Assignment >>
From the entries below, gather every line containing the string "simpa".

Saved entries
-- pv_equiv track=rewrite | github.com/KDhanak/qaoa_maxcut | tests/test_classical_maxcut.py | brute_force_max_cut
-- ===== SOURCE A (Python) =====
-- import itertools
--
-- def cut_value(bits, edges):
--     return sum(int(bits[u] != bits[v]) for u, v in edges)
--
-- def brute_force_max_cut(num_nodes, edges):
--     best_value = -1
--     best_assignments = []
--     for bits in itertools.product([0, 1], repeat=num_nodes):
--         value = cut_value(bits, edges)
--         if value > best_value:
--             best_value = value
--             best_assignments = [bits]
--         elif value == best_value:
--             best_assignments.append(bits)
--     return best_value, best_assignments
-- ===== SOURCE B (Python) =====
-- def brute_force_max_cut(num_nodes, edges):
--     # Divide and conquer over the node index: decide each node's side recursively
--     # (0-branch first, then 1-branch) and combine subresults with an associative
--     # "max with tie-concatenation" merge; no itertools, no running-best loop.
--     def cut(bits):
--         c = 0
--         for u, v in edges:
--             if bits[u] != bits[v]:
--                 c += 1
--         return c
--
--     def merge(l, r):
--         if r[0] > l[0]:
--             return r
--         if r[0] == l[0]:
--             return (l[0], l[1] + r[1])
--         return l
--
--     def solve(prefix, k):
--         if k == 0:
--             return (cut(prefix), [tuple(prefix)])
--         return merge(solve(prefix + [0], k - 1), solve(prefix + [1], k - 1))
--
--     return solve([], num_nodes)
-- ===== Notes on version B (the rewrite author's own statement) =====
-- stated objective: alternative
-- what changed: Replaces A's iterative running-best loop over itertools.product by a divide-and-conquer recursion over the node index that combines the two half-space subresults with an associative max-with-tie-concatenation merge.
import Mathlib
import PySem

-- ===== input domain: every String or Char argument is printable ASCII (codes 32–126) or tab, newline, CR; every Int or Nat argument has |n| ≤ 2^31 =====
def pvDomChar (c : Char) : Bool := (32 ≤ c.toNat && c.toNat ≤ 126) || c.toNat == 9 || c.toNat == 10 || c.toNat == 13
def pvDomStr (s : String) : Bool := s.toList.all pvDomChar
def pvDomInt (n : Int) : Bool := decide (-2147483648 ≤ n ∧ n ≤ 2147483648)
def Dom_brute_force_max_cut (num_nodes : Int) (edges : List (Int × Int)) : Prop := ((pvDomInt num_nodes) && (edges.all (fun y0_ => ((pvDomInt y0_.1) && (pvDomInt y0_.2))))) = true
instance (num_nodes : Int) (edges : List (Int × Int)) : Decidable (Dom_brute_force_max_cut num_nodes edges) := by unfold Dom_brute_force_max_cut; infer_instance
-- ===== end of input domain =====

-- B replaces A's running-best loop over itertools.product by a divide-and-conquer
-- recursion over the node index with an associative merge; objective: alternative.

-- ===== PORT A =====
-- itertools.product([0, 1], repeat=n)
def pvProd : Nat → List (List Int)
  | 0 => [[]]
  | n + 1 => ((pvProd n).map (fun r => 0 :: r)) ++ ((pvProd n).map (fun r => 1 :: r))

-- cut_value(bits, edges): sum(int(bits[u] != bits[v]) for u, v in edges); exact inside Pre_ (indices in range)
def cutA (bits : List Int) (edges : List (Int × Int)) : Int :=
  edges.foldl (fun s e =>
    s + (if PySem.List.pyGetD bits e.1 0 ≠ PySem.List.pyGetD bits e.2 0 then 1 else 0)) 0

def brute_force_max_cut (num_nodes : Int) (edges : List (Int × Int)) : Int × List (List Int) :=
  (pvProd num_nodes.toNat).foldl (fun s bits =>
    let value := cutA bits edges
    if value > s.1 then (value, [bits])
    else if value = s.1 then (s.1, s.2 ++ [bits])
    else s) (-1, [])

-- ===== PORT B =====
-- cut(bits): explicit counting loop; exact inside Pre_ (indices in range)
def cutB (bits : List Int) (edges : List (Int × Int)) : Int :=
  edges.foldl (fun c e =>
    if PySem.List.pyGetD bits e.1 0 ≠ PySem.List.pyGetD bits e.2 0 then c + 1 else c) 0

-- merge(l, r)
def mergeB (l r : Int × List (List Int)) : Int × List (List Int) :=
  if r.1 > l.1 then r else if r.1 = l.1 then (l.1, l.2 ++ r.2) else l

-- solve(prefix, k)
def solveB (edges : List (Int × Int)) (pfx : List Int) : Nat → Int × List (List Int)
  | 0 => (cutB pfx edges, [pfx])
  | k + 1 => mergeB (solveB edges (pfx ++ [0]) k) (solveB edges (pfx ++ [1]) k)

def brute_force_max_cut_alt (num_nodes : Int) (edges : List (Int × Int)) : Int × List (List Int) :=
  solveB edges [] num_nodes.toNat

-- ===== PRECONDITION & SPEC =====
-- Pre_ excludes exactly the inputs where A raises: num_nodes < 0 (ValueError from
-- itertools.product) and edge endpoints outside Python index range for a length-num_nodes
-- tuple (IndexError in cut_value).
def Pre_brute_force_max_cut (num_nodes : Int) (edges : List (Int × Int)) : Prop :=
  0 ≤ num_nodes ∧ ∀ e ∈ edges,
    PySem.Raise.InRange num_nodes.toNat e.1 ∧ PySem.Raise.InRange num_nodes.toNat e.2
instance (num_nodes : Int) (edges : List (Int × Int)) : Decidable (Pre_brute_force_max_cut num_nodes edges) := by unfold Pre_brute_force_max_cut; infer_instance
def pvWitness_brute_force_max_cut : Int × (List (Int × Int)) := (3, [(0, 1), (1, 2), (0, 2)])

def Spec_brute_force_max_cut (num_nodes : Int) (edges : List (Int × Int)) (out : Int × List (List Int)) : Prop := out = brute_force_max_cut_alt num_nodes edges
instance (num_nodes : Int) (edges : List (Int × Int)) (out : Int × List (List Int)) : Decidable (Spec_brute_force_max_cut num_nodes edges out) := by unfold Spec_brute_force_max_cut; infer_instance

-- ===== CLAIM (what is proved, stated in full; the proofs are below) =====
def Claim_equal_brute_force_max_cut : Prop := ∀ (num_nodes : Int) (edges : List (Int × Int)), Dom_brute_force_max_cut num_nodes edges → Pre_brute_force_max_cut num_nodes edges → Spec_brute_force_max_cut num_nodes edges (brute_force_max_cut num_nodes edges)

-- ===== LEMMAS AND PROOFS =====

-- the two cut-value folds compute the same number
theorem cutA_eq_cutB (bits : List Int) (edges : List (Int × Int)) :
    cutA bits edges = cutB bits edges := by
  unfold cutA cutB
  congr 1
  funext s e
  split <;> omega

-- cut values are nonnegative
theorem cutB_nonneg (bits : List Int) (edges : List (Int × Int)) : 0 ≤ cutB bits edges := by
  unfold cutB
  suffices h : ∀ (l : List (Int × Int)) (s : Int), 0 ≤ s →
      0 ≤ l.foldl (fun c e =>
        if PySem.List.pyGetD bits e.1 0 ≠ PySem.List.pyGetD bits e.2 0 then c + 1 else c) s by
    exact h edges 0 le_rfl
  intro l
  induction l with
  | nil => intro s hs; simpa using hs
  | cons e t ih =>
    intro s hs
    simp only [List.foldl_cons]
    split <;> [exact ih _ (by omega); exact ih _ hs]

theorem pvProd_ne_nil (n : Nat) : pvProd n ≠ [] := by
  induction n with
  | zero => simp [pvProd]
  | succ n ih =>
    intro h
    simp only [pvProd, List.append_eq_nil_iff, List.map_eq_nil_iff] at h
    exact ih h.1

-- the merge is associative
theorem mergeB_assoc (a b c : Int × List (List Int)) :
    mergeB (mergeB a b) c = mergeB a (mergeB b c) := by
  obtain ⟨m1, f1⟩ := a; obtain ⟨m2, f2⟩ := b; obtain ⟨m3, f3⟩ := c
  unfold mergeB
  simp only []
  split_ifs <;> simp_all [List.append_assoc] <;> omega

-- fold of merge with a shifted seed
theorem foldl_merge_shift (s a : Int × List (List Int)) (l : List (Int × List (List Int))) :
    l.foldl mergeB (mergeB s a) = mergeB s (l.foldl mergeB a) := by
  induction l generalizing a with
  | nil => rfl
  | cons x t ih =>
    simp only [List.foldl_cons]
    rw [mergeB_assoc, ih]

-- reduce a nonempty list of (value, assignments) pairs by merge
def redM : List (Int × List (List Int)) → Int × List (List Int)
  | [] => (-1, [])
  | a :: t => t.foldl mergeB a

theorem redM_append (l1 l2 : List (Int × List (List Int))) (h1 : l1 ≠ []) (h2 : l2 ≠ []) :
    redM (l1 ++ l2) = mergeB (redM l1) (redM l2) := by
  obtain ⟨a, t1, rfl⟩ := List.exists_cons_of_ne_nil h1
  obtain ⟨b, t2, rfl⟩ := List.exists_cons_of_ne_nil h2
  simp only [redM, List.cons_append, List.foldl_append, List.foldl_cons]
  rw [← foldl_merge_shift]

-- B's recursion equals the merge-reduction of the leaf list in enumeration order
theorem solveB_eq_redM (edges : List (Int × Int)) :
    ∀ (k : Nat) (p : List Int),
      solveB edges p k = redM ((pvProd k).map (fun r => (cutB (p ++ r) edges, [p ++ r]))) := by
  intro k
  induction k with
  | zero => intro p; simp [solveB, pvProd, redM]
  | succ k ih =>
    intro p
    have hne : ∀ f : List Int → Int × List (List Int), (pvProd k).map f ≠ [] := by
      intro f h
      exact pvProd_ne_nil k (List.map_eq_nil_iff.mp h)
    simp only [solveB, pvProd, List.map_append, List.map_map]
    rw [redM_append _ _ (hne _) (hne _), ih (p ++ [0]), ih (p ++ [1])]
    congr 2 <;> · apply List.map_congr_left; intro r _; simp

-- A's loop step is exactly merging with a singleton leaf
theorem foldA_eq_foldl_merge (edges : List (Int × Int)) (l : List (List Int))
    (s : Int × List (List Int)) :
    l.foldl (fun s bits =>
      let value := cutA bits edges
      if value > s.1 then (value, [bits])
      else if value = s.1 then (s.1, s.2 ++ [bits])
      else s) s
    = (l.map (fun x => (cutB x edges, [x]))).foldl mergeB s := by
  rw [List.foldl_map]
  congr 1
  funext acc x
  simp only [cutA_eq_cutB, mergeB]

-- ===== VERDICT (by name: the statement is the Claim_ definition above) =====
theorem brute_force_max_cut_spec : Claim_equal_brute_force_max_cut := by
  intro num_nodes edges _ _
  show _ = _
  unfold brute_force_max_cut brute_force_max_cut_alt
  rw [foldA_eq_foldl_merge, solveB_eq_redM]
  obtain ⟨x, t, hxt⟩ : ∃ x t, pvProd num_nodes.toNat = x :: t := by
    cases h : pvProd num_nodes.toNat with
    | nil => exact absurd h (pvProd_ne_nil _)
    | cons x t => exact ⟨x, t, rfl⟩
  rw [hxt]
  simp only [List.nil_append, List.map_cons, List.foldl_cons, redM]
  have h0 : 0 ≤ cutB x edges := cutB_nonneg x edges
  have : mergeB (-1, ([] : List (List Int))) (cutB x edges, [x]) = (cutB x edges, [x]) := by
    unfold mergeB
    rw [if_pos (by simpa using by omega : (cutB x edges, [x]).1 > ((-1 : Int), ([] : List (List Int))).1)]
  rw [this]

Response box >>
  | nil => intro s hs; simpa using hs
    rw [if_pos (by simpa using by omega : (cutB x edges, [x]).1 > ((-1 : Int), ([] : List (List Int))).1)]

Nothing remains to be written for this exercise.